[Problem to work on] Taking the line containing "rw [loopA, dif_pos hi, hd, loopL]" as the first and the last line of the entries as the end, reproduce every line between them exactly, including both.

Records shown section start

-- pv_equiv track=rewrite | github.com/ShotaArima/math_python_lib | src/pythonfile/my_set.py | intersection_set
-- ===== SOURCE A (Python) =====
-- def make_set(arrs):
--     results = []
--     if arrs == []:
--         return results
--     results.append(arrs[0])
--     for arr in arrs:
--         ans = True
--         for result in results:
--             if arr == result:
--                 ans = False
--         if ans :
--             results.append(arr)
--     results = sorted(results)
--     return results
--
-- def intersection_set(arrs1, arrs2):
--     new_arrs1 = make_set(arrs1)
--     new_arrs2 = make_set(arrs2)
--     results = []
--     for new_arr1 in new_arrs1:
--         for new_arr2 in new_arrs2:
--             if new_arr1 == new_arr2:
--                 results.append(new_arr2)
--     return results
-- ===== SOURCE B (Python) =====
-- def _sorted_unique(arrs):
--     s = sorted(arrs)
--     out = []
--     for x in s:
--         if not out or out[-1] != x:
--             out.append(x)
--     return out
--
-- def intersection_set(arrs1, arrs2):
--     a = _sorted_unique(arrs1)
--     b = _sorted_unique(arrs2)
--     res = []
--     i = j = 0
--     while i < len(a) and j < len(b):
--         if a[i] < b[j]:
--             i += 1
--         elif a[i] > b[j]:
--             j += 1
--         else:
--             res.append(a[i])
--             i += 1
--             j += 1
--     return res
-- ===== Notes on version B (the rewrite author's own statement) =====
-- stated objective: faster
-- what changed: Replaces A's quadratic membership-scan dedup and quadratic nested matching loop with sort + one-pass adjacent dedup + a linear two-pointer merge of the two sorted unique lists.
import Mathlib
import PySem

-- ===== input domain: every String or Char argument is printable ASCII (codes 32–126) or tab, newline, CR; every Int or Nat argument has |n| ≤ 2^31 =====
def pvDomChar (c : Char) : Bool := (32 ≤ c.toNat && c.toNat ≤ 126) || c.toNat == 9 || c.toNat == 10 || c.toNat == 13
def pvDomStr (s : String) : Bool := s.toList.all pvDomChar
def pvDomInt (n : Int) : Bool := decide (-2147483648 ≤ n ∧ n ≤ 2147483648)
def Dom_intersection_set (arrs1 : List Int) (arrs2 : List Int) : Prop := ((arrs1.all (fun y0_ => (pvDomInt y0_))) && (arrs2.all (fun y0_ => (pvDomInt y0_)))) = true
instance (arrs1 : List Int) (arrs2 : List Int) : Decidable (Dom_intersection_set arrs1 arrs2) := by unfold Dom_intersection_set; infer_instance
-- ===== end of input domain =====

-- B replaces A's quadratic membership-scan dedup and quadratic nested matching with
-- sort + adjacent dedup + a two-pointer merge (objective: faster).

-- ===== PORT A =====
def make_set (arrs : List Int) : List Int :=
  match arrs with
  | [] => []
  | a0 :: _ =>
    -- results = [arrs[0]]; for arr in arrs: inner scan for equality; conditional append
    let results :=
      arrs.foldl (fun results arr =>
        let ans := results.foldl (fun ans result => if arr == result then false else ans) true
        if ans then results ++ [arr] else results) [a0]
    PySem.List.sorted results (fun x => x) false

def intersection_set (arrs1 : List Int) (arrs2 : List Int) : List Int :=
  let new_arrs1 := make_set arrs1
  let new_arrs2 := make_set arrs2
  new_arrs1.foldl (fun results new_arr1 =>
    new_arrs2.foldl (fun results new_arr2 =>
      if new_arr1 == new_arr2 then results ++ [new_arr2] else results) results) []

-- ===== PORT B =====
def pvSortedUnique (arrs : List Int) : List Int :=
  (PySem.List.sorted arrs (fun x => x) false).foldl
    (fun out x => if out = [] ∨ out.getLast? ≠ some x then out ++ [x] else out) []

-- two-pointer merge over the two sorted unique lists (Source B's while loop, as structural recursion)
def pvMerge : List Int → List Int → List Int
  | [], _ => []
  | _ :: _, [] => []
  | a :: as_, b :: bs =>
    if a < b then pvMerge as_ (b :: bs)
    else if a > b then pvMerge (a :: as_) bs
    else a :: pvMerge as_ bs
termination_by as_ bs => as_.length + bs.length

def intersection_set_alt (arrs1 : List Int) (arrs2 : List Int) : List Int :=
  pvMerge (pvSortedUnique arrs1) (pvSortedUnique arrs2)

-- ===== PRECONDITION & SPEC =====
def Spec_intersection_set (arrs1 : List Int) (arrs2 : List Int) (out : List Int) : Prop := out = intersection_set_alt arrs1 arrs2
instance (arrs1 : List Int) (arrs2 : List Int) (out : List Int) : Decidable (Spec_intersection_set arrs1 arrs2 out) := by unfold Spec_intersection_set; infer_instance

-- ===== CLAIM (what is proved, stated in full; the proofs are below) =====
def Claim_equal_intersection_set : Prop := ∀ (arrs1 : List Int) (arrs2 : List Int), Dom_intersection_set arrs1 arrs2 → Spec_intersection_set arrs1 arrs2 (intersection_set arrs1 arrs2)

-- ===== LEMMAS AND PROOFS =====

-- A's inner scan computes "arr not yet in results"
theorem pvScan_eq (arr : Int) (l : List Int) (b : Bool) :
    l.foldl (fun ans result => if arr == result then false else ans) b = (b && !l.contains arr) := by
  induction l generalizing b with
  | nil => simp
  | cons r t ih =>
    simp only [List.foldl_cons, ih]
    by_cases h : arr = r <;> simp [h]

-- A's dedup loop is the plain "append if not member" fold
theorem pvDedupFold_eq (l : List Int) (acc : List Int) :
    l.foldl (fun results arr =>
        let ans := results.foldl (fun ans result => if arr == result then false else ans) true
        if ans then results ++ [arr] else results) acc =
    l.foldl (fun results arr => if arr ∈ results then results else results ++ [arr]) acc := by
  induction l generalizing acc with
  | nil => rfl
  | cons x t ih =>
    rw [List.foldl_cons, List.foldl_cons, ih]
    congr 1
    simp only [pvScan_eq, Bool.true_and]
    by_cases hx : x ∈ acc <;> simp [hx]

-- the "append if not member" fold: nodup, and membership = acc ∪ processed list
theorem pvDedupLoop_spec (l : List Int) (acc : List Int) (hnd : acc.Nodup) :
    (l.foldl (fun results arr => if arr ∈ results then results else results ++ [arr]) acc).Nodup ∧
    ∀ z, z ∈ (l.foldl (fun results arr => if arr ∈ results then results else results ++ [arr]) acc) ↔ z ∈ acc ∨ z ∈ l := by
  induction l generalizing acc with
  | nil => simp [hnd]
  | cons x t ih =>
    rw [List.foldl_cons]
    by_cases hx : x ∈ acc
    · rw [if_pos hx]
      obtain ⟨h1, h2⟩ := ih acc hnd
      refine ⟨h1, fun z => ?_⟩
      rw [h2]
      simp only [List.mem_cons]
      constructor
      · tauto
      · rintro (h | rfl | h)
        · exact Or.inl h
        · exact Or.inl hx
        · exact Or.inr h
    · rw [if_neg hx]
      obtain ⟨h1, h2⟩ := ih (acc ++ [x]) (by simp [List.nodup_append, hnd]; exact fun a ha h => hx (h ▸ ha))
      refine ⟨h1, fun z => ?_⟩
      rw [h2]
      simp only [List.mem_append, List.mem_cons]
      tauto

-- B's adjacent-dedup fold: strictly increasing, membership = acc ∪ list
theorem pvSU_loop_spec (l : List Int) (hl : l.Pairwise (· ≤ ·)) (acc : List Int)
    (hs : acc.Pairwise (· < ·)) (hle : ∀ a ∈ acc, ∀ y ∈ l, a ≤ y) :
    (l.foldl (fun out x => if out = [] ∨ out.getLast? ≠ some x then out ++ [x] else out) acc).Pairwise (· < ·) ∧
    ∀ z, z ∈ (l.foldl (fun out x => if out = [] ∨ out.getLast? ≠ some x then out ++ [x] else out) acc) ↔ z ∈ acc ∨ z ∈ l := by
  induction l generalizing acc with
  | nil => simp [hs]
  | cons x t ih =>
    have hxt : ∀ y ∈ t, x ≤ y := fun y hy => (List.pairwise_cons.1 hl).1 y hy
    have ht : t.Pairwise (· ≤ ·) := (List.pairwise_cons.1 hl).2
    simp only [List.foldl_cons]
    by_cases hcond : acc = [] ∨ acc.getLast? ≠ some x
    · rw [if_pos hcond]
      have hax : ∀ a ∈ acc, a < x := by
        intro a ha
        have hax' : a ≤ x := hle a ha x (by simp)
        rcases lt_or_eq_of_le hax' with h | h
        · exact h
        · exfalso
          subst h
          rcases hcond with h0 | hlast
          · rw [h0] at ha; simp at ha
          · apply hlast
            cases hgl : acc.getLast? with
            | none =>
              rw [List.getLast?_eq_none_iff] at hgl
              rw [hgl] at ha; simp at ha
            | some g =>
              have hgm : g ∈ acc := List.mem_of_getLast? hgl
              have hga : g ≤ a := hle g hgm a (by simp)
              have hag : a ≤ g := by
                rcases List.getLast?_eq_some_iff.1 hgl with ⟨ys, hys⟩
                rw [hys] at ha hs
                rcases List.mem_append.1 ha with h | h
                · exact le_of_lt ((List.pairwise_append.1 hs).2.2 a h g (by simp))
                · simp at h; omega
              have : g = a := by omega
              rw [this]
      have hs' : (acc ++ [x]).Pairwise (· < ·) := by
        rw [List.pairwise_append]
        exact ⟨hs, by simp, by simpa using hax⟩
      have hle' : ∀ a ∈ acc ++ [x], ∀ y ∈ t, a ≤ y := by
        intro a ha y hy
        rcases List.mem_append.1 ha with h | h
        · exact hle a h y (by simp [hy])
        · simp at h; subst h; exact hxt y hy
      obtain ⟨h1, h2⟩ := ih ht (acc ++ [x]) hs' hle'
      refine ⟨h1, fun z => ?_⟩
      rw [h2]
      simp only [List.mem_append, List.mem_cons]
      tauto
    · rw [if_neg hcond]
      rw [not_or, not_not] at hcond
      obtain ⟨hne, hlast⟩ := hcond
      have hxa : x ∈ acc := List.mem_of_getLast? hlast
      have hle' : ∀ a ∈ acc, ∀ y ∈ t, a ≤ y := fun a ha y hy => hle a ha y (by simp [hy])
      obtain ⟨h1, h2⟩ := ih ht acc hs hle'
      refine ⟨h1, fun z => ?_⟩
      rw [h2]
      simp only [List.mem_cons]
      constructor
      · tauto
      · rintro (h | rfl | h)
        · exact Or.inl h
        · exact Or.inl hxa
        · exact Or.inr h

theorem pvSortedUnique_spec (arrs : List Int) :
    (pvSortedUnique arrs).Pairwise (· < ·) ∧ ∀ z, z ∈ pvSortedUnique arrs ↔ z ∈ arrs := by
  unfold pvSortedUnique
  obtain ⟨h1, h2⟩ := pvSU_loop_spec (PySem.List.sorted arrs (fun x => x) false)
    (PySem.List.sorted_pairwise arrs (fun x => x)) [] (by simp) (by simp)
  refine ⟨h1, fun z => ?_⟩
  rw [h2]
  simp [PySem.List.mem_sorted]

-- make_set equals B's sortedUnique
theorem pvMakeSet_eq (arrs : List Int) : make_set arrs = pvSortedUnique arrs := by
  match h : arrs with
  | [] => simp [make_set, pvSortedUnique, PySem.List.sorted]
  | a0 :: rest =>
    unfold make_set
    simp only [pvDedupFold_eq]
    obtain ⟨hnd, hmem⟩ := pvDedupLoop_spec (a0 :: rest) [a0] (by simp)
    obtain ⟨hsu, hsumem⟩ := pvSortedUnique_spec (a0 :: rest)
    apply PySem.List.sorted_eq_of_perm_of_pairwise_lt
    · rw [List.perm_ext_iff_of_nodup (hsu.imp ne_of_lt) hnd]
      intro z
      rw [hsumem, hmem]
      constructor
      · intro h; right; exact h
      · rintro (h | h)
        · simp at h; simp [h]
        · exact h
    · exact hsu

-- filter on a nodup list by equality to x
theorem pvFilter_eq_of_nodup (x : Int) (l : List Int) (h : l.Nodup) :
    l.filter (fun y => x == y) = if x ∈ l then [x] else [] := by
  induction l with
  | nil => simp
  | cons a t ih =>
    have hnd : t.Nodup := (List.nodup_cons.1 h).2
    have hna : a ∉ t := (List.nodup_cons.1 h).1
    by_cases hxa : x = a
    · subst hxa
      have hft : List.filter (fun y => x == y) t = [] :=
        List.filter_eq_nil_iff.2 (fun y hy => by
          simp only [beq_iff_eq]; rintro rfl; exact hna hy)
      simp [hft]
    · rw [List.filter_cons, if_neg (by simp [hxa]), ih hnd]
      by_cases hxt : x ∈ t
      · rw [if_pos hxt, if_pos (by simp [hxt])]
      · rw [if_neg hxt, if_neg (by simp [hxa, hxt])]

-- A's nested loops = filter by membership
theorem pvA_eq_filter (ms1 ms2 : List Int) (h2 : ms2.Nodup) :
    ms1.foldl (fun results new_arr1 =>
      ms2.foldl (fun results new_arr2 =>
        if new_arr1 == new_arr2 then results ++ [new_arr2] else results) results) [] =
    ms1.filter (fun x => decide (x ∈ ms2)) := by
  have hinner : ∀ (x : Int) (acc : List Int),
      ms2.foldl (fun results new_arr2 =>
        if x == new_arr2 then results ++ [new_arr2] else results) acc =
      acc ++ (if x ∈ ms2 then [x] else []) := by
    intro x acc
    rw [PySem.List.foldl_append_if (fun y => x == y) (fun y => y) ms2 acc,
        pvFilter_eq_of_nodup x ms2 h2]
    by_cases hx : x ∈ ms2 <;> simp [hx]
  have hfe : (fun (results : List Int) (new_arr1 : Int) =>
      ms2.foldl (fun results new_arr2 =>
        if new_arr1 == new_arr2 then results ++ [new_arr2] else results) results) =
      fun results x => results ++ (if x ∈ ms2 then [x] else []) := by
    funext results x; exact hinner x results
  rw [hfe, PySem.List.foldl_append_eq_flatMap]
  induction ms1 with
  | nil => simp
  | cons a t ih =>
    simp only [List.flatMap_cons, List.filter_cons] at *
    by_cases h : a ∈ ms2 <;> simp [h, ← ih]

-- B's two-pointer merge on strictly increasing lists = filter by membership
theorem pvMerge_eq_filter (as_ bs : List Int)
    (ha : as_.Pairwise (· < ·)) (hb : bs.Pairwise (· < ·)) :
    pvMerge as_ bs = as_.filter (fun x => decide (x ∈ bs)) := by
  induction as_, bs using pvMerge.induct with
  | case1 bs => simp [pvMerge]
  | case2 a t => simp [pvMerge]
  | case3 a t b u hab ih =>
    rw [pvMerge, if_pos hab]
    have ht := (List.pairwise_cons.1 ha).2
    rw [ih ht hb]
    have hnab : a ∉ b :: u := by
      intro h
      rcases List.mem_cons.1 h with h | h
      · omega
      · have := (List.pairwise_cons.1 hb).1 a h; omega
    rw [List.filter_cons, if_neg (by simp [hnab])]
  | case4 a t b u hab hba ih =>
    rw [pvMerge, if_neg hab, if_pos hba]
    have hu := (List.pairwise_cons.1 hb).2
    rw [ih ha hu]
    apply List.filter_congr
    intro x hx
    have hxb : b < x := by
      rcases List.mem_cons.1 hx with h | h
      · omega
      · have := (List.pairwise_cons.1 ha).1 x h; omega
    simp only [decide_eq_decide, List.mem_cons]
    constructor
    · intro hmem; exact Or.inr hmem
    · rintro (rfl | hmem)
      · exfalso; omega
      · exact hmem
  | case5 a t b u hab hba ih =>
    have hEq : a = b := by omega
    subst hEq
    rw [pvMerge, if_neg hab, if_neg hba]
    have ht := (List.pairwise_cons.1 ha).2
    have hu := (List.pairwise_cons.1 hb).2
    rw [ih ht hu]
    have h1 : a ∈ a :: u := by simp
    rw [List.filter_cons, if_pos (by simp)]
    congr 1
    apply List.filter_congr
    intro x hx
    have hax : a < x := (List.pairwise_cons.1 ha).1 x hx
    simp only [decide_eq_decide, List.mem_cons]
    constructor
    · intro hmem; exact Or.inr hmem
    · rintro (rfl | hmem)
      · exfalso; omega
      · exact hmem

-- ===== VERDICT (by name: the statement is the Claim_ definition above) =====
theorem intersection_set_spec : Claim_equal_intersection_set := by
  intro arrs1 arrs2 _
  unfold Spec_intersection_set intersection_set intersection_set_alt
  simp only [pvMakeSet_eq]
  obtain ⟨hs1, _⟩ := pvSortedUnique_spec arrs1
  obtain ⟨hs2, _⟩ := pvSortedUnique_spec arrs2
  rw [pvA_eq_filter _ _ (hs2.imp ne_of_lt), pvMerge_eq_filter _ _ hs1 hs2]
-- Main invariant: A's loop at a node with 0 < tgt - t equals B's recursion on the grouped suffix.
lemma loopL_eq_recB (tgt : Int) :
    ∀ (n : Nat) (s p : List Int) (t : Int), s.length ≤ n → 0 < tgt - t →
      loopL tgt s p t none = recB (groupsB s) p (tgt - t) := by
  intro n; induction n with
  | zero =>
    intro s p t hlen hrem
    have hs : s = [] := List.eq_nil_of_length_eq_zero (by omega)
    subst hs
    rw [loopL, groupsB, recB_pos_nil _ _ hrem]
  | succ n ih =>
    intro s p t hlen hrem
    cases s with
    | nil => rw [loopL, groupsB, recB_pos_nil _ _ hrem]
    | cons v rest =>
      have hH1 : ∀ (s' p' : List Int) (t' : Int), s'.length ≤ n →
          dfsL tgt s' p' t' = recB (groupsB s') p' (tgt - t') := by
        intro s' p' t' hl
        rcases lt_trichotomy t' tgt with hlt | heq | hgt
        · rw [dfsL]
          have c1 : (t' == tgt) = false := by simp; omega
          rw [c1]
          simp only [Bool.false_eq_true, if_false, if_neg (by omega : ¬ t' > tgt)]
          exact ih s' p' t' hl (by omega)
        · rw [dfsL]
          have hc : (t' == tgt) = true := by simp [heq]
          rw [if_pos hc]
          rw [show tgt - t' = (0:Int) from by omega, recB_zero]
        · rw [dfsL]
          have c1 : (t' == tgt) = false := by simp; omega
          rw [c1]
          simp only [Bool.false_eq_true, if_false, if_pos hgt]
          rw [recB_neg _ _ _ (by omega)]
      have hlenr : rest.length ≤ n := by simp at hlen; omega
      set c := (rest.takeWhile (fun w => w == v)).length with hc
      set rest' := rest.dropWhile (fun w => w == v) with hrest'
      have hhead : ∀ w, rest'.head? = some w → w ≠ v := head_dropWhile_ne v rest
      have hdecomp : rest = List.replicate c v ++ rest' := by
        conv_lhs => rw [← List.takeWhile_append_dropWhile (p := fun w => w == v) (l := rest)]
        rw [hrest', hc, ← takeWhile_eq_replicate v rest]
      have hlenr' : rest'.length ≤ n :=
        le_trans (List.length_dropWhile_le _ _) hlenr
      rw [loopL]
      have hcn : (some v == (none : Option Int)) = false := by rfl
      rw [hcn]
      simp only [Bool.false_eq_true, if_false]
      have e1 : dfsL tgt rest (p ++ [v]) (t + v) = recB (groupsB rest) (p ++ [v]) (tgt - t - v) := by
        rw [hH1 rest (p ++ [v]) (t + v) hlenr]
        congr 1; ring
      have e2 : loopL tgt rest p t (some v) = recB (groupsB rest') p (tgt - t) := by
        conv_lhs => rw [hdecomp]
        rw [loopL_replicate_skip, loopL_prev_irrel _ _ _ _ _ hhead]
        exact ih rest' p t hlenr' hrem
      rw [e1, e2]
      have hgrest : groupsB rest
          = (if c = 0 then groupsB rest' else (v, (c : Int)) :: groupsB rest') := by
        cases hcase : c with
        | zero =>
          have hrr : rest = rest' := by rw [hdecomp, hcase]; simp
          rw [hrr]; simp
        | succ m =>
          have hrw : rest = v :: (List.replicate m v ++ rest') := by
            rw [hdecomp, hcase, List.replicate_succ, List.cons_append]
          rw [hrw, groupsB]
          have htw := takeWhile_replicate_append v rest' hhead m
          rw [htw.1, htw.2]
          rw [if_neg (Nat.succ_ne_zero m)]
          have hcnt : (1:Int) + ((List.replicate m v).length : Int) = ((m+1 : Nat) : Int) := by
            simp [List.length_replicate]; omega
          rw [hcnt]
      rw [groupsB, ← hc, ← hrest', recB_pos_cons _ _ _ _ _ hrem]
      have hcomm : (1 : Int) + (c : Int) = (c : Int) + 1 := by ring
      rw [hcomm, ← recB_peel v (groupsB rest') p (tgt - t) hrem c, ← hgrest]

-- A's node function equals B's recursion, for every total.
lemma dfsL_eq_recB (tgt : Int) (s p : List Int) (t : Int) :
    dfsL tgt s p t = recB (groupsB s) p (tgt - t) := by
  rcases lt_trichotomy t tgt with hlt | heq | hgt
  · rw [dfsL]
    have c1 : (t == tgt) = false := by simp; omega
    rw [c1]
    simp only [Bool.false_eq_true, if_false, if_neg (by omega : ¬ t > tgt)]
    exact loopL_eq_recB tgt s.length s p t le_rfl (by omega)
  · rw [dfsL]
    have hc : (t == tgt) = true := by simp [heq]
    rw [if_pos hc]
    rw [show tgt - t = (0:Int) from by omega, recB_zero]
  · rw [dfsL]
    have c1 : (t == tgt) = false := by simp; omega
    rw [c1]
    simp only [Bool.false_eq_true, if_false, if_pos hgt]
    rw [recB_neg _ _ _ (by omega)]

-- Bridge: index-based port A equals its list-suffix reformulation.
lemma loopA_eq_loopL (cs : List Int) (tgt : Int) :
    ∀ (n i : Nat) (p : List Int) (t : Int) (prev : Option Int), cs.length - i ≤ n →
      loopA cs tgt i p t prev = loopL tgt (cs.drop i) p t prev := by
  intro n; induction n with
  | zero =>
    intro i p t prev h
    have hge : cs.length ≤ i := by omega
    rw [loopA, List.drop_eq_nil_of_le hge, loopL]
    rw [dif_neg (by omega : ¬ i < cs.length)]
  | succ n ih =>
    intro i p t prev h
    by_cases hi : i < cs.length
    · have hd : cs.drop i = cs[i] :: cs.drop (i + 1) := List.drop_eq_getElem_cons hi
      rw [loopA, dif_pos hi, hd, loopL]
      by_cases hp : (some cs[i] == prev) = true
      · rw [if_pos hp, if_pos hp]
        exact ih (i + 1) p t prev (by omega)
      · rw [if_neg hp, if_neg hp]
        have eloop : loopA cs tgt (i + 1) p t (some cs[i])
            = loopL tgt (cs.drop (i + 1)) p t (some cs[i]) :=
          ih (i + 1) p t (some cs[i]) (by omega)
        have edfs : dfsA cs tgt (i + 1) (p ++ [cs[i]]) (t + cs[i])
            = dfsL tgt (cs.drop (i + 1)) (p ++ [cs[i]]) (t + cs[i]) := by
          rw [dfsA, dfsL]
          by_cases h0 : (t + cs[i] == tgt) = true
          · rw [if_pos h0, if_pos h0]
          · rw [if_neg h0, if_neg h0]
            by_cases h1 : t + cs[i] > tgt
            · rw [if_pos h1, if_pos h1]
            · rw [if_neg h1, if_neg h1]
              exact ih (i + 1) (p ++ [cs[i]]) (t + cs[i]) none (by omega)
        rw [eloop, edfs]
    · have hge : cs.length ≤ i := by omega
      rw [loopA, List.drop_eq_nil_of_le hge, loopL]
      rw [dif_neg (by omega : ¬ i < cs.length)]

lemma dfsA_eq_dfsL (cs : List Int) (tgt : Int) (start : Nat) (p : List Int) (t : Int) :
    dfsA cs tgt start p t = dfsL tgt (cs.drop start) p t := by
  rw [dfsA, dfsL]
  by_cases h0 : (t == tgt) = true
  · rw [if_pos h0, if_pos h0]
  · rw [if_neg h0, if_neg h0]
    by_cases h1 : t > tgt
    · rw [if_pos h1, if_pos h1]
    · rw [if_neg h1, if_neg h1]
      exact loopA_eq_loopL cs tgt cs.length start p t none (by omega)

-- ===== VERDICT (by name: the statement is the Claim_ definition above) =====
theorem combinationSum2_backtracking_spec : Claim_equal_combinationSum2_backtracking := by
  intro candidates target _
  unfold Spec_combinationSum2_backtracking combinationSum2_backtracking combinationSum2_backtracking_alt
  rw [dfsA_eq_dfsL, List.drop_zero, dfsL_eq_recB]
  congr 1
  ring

Records shown section end

[Solution for this task]
      rw [loopA, dif_pos hi, hd, loopL]
      by_cases hp : (some cs[i] == prev) = true
      · rw [if_pos hp, if_pos hp]
        exact ih (i + 1) p t prev (by omega)
      · rw [if_neg hp, if_neg hp]
        have eloop : loopA cs tgt (i + 1) p t (some cs[i])
            = loopL tgt (cs.drop (i + 1)) p t (some cs[i]) :=
          ih (i + 1) p t (some cs[i]) (by omega)
        have edfs : dfsA cs tgt (i + 1) (p ++ [cs[i]]) (t + cs[i])
            = dfsL tgt (cs.drop (i + 1)) (p ++ [cs[i]]) (t + cs[i]) := by
          rw [dfsA, dfsL]
          by_cases h0 : (t + cs[i] == tgt) = true
          · rw [if_pos h0, if_pos h0]
          · rw [if_neg h0, if_neg h0]
            by_cases h1 : t + cs[i] > tgt
            · rw [if_pos h1, if_pos h1]
            · rw [if_neg h1, if_neg h1]
              exact ih (i + 1) (p ++ [cs[i]]) (t + cs[i]) none (by omega)
        rw [eloop, edfs]
    · have hge : cs.length ≤ i := by omega
      rw [loopA, List.drop_eq_nil_of_le hge, loopL]
      rw [dif_neg (by omega : ¬ i < cs.length)]

lemma dfsA_eq_dfsL (cs : List Int) (tgt : Int) (start : Nat) (p : List Int) (t : Int) :
    dfsA cs tgt start p t = dfsL tgt (cs.drop start) p t := by
  rw [dfsA, dfsL]
  by_cases h0 : (t == tgt) = true
  · rw [if_pos h0, if_pos h0]
  · rw [if_neg h0, if_neg h0]
    by_cases h1 : t > tgt
    · rw [if_pos h1, if_pos h1]
    · rw [if_neg h1, if_neg h1]
      exact loopA_eq_loopL cs tgt cs.length start p t none (by omega)

-- ===== VERDICT (by name: the statement is the Claim_ definition above) =====
theorem combinationSum2_backtracking_spec : Claim_equal_combinationSum2_backtracking := by
  intro candidates target _
  unfold Spec_combinationSum2_backtracking combinationSum2_backtracking combinationSum2_backtracking_alt
  rw [dfsA_eq_dfsL, List.drop_zero, dfsL_eq_recB]
  congr 1
  ring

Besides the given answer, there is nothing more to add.